Genie Engine
- Developer(s): Ensemble Studios
- Initial release: 1997
- Type: game engine
- Website: www.ensemblestudios.com

= Genie Engine =

Game engine developed by Ensemble Studios

Age of Empires using the Genie Engine

The Rise of Rome using the Genie Engine

Age of Empires II using the Genie Engine

The Conquerors using the Genie Engine

The Genie Engine is a game engine developed by Ensemble Studios and used in several computer games, such as Age of Empires, Age of Empires II and its expansions (but is not used in other Ensemble Studios games) and Star Wars: Galactic Battlegrounds. Some of those games have been ported to the Apple Mac.

==Development==
The Genie engine was developed as the basis for Ensemble Studios' first game, Age of Empires which had the development name of "Dawn of Man". The designers received much of their inspiration from the game Civilization, with its proven historical setting; this was noted among reviewers as something positive. Age of Empires was designed by Bruce Shelley, Tony Goodman (in charge of the game's artwork), Dave Pottinger (in charge of the game's artificial intelligence), and Matt Pritchard (in charge of the game's graphics).
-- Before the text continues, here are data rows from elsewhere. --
theorem pvF_shift (o : Option (List (String × List String))) (n : Nat)
    (st : List (Option (List (String × List String)))) (i : Nat) :
    pvF (n + 1) (o :: st) (i + 1) = o :: pvF n st i := by
  have hn : n + 1 - (i + 1 + 1) = n - (i + 1) := by omega
  rw [pvF, hn, pvRange'_shift]
  exact pvFoldShift (o :: ·) _ _ (fun st j => pvStep_shift o st i j) _ st

-- the first inner pass (pivot = head) marks the whole tail with `mkf`
theorem pvF_head (o : Option (List (String × List String)))
    (tl : List (Option (List (String × List String)))) (j : Nat) :
    (List.range' (j + 1) (tl.length - j)).foldl (fun st k => pvStep st 0 k) (o :: tl)
      = o :: (tl.take j ++ (tl.drop j).map (mkf o)) := by
  induction hm : tl.length - j generalizing tl j with
  | zero =>
    have hj : tl.length ≤ j := by omega
    simp [List.take_of_length_le hj, List.drop_of_length_le hj]
  | succ m ih =>
    have hj : j < tl.length := by omega
    rw [List.range'_succ, List.foldl_cons]
    have hget : (o :: tl).getD (j + 1) none = tl[j] := by
      simp [List.getD_eq_getElem?_getD, hj]
    set tl' := if pvKill o tl[j] then tl.set j none else tl with htl'
    have hstep : pvStep (o :: tl) 0 (j + 1) = o :: tl' := by
      rw [pvStep, List.getD_cons_zero, hget, htl']
      split <;> rfl
    have hlen : tl'.length = tl.length := by rw [htl']; split <;> simp
    rw [hstep, ih tl' (j + 1) (by omega)]
    congr 1
    have hjlt' : j < tl'.length := by omega
    have hdrop : tl'.drop (j + 1) = tl.drop (j + 1) := by
      rw [htl']; split
      · simp [List.drop_set]
      · rfl
    have htakej : tl'.take j = tl.take j := by
      rw [htl']; split
      · rw [List.take_set,
          List.set_eq_of_length_le (by rw [List.length_take]; exact min_le_left _ _)]
      · rfl
    have hjelem : tl'[j]'hjlt' = mkf o tl[j] := by
      by_cases hcv : pvKill o tl[j] = true
      · simp only [htl', mkf, hcv, if_true]
        exact List.getElem_set_self _
      · simp only [htl', mkf, hcv]
        simp
    calc tl'.take (j + 1) ++ (tl'.drop (j + 1)).map (mkf o)
        = tl.take j ++ (mkf o tl[j] :: (tl.drop (j + 1)).map (mkf o)) := by
          rw [List.take_add_one, List.getElem?_eq_getElem hjlt', hjelem, hdrop, htakej]
          simp
      _ = tl.take j ++ (tl.drop j).map (mkf o) := by
          rw [List.drop_eq_getElem_cons hj, List.map_cons]
-- pv_equiv track=rewrite | github.com/ratschlab/mGene | release/src/parsegff/GFFParser.py | addCDSphase
-- ===== SOURCE A (Python) =====
-- def addCDSphase(strand, cds):
--     """Add CDS phase to the CDS exons"""
--
--     cds_region, cds_flag = [], 0
--     if strand == '+':
--         for cdspos in cds:
--             if cds_flag == 0:
--                 cdspos = (cdspos[0], cdspos[1], 0)
--                 diff = (cdspos[1]-(cdspos[0]-1))%3
--             else:
--                 xy = 0
--                 if diff == 0:
--                     cdspos = (cdspos[0], cdspos[1], 0)
--                 elif diff == 1:
--                     cdspos = (cdspos[0], cdspos[1], 2)
--                     xy = 2
--                 elif diff == 2:
--                     cdspos = (cdspos[0], cdspos[1], 1)
--                     xy = 1
--                 diff = ((cdspos[1]-(cdspos[0]-1))-xy)%3
--             cds_region.append(cdspos)
--             cds_flag = 1
--     elif strand == '-':
--         cds.reverse()
--         for cdspos in cds:
--             if cds_flag == 0:
--                 cdspos = (cdspos[0], cdspos[1], 0)
--                 diff = (cdspos[1]-(cdspos[0]-1))%3
--             else:
--                 xy = 0
--                 if diff == 0:
--                     cdspos = (cdspos[0], cdspos[1], 0)
--                 elif diff == 1:
--                     cdspos = (cdspos[0], cdspos[1], 2)
--                     xy = 2
--                 elif diff == 2:
--                     cdspos = (cdspos[0], cdspos[1], 1)
--                     xy = 1
--                 diff = ((cdspos[1]-(cdspos[0]-1))-xy)%3
--             cds_region.append(cdspos)
--             cds_flag = 1
--         cds_region.reverse()
--     return cds_region
-- ===== SOURCE B (Python) =====
-- def addCDSphase(strand, cds):
--     """Add CDS phase to the CDS exons (prefix-sum formulation)."""
--     if strand == '-':
--         cds.reverse()
--     elif strand != '+':
--         return []
--     # phase of each exon = (3 - (total length of previous exons) % 3) % 3
--     prefix = []
--     total = 0
--     for a, b in cds:
--         prefix.append(total)
--         total += b - a + 1
--     out = [(a, b, (3 - p % 3) % 3) for (a, b), p in zip(cds, prefix)]
--     if strand == '-':
--         out.reverse()
--     return out
-- ===== Notes on version B (the rewrite author's own statement) =====
-- stated objective: simpler
-- what changed: Replaces the stateful flag/diff case-analysis loop with a two-phase prefix-sum formulation: build the list of cumulative previous-exon lengths, then map each exon to (start, end, (3 - prefix%3)%3); the minus strand reuses the same body on the reversed list.
import Mathlib
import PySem

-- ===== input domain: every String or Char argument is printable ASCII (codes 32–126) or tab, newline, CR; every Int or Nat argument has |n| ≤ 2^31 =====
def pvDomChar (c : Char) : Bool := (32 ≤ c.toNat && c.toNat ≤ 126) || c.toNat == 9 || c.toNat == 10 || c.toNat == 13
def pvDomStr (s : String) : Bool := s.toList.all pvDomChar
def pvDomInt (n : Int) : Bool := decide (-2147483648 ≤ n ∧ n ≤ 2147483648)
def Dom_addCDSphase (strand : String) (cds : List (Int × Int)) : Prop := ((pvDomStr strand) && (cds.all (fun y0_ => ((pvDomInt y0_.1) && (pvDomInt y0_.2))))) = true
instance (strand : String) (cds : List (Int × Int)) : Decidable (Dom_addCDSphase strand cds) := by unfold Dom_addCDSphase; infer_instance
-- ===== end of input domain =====

-- B replaces A's stateful flag/diff case-analysis loop by a two-phase prefix-sum formulation
-- (objective: simpler). NOTE: on strand '-' the Python A reverses `cds` in place; the Python B
-- performs the same mutation; the equivalence proved here is about the RETURN value.

-- ===== PORT A =====
-- one iteration of A's loop body; state = (cds_region, cds_flag, diff)
def stepA (st : List (Int × Int × Int) × Int × Int) (cdspos : Int × Int) :
    List (Int × Int × Int) × Int × Int :=
  if st.2.1 = 0 then
    (st.1 ++ [(cdspos.1, cdspos.2, (0 : Int))], 1, PySem.Int.mod (cdspos.2 - (cdspos.1 - 1)) 3)
  else
    -- (new tuple, xy) per branch on diff; the final else is unreachable: diff is a %3 result
    let cxy : (Int × Int × Int) × Int :=
      if st.2.2 = 0 then ((cdspos.1, cdspos.2, 0), 0)
      else if st.2.2 = 1 then ((cdspos.1, cdspos.2, 2), 2)
      else if st.2.2 = 2 then ((cdspos.1, cdspos.2, 1), 1)
      else ((cdspos.1, cdspos.2, 0), 0)
    (st.1 ++ [cxy.1], 1, PySem.Int.mod ((cdspos.2 - (cdspos.1 - 1)) - cxy.2) 3)

def addCDSphase (strand : String) (cds : List (Int × Int)) : List (Int × Int × Int) :=
  if strand = "+" then
    (cds.foldl stepA ([], 0, 0)).1
  else if strand = "-" then
    ((cds.reverse.foldl stepA ([], 0, 0)).1).reverse
  else []

-- ===== PORT B =====
-- the prefix list: cumulative sum of previous exon lengths, one entry per exon
def altPrefix (cds : List (Int × Int)) : List Int :=
  (cds.foldl (fun (st : List Int × Int) ab => (st.1 ++ [st.2], st.2 + (ab.2 - ab.1 + 1)))
    ([], 0)).1

-- the common body of B: zip exons with their prefix sums and map to phases
def altBody (cds : List (Int × Int)) : List (Int × Int × Int) :=
  (cds.zip (altPrefix cds)).map
    (fun x => (x.1.1, x.1.2, PySem.Int.mod (3 - PySem.Int.mod x.2 3) 3))

def addCDSphase_alt (strand : String) (cds : List (Int × Int)) : List (Int × Int × Int) :=
  if strand = "-" then (altBody cds.reverse).reverse
  else if strand = "+" then altBody cds
  else []

-- ===== PRECONDITION & SPEC =====
def Spec_addCDSphase (strand : String) (cds : List (Int × Int)) (out : List (Int × Int × Int)) : Prop := out = addCDSphase_alt strand cds
instance (strand : String) (cds : List (Int × Int)) (out : List (Int × Int × Int)) : Decidable (Spec_addCDSphase strand cds out) := by unfold Spec_addCDSphase; infer_instance

-- ===== CLAIM (what is proved, stated in full; the proofs are below) =====
def Claim_equal_addCDSphase : Prop := ∀ (strand : String) (cds : List (Int × Int)), Dom_addCDSphase strand cds → Spec_addCDSphase strand cds (addCDSphase strand cds)

-- ===== LEMMAS AND PROOFS =====

-- common specification: phases from a running cumulative length s (Int.emod form)
def phaseSpec : Int → List (Int × Int) → List (Int × Int × Int)
  | _, [] => []
  | s, (a, b) :: t => (a, b, (3 - s % 3) % 3) :: phaseSpec (s + (b - a + 1)) t

theorem pymod3 (x : Int) : PySem.Int.mod x 3 = x % 3 :=
  PySem.Int.mod_eq_emod_of_pos (by norm_num)

theorem foldA_inv (t : List (Int × Int)) (acc : List (Int × Int × Int)) (s : Int) :
    (t.foldl stepA (acc, 1, s % 3)).1 = acc ++ phaseSpec s t := by
  induction t generalizing acc s with
  | nil => simp [phaseSpec]
  | cons hd tl ih =>
    obtain ⟨a, b⟩ := hd
    have h3 : s % 3 = 0 ∨ s % 3 = 1 ∨ s % 3 = 2 := by omega
    rcases h3 with h | h | h
    · simp only [List.foldl_cons, stepA, h, pymod3]
      norm_num
      rw [show (b - (a - 1)) % 3 = (s + (b - a + 1)) % 3 from by omega, ih]
      simp [phaseSpec, h]
    · simp only [List.foldl_cons, stepA, h, pymod3]
      norm_num
      rw [show (b - (a - 1) - 2) % 3 = (s + (b - a + 1)) % 3 from by omega, ih]
      simp [phaseSpec, h]
    · simp only [List.foldl_cons, stepA, h, pymod3]
      norm_num
      rw [show (b - (a - 1) - 1) % 3 = (s + (b - a + 1)) % 3 from by omega, ih]
      simp [phaseSpec, h]

theorem foldA_eq (cds : List (Int × Int)) :
    (cds.foldl stepA ([], 0, 0)).1 = phaseSpec 0 cds := by
  cases cds with
  | nil => simp [phaseSpec]
  | cons hd tl =>
    obtain ⟨a, b⟩ := hd
    simp only [List.foldl_cons, stepA, pymod3]
    norm_num
    rw [show (b - (a - 1)) % 3 = (0 + (b - a + 1)) % 3 from by omega,
      foldA_inv tl _ (0 + (b - a + 1))]
    simp [phaseSpec]

def prefList : Int → List (Int × Int) → List Int
  | _, [] => []
  | s, (a, b) :: t => s :: prefList (s + (b - a + 1)) t

theorem foldP_inv (t : List (Int × Int)) (pre : List Int) (s : Int) :
    (t.foldl (fun (st : List Int × Int) ab => (st.1 ++ [st.2], st.2 + (ab.2 - ab.1 + 1)))
      (pre, s)).1 = pre ++ prefList s t := by
  induction t generalizing pre s with
  | nil => simp [prefList]
  | cons hd tl ih =>
    obtain ⟨a, b⟩ := hd
    simp [prefList, ih]

theorem zip_pref (t : List (Int × Int)) (s : Int) :
    (t.zip (prefList s t)).map
      (fun x => (x.1.1, x.1.2, (3 - x.2 % 3) % 3)) = phaseSpec s t := by
  induction t generalizing s with
  | nil => simp [prefList, phaseSpec]
  | cons hd tl ih =>
    obtain ⟨a, b⟩ := hd
    simp only [prefList, List.zip_cons_cons, List.map_cons, phaseSpec, ih]

theorem altBody_eq (cds : List (Int × Int)) : altBody cds = phaseSpec 0 cds := by
  unfold altBody altPrefix
  rw [foldP_inv cds [] 0]
  simp only [List.nil_append, pymod3]
  exact zip_pref cds 0

-- ===== VERDICT (by name: the statement is the Claim_ definition above) =====
theorem addCDSphase_spec : Claim_equal_addCDSphase := by
  intro strand cds _
  unfold Spec_addCDSphase addCDSphase addCDSphase_alt
  by_cases hp : strand = "+"
  · subst hp
    rw [if_pos rfl, if_neg (by decide), if_pos rfl, foldA_eq, altBody_eq]
  · by_cases hm : strand = "-"
    · subst hm
      rw [if_neg (by decide), if_pos rfl, if_pos rfl, foldA_eq, altBody_eq]
    · rw [if_neg hp, if_neg hm, if_neg hm, if_neg hp]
The game was described as "Civilization II meets Warcraft II" and this shows in the game's engine design. Like Warcraft it is real time strategy but unlike Warcraft and like Civilization II it is historical and has an isometric perspective.

The design team for the sequel, The Age of Kings, intended to complete the game within a year by using code from the original and reusing the game engine. Several months into the process they found they would not be able to complete a game of the quality they sought in that time. Ensemble Studios informed Microsoft they would need another year and instead created Age of Empires: The Rise of Rome, an easily developed expansion pack of Age of Empires, as a compromise which could be released for Christmas 1998. To help meet the next year's deadline, additional programmers, artists, and designers were employed.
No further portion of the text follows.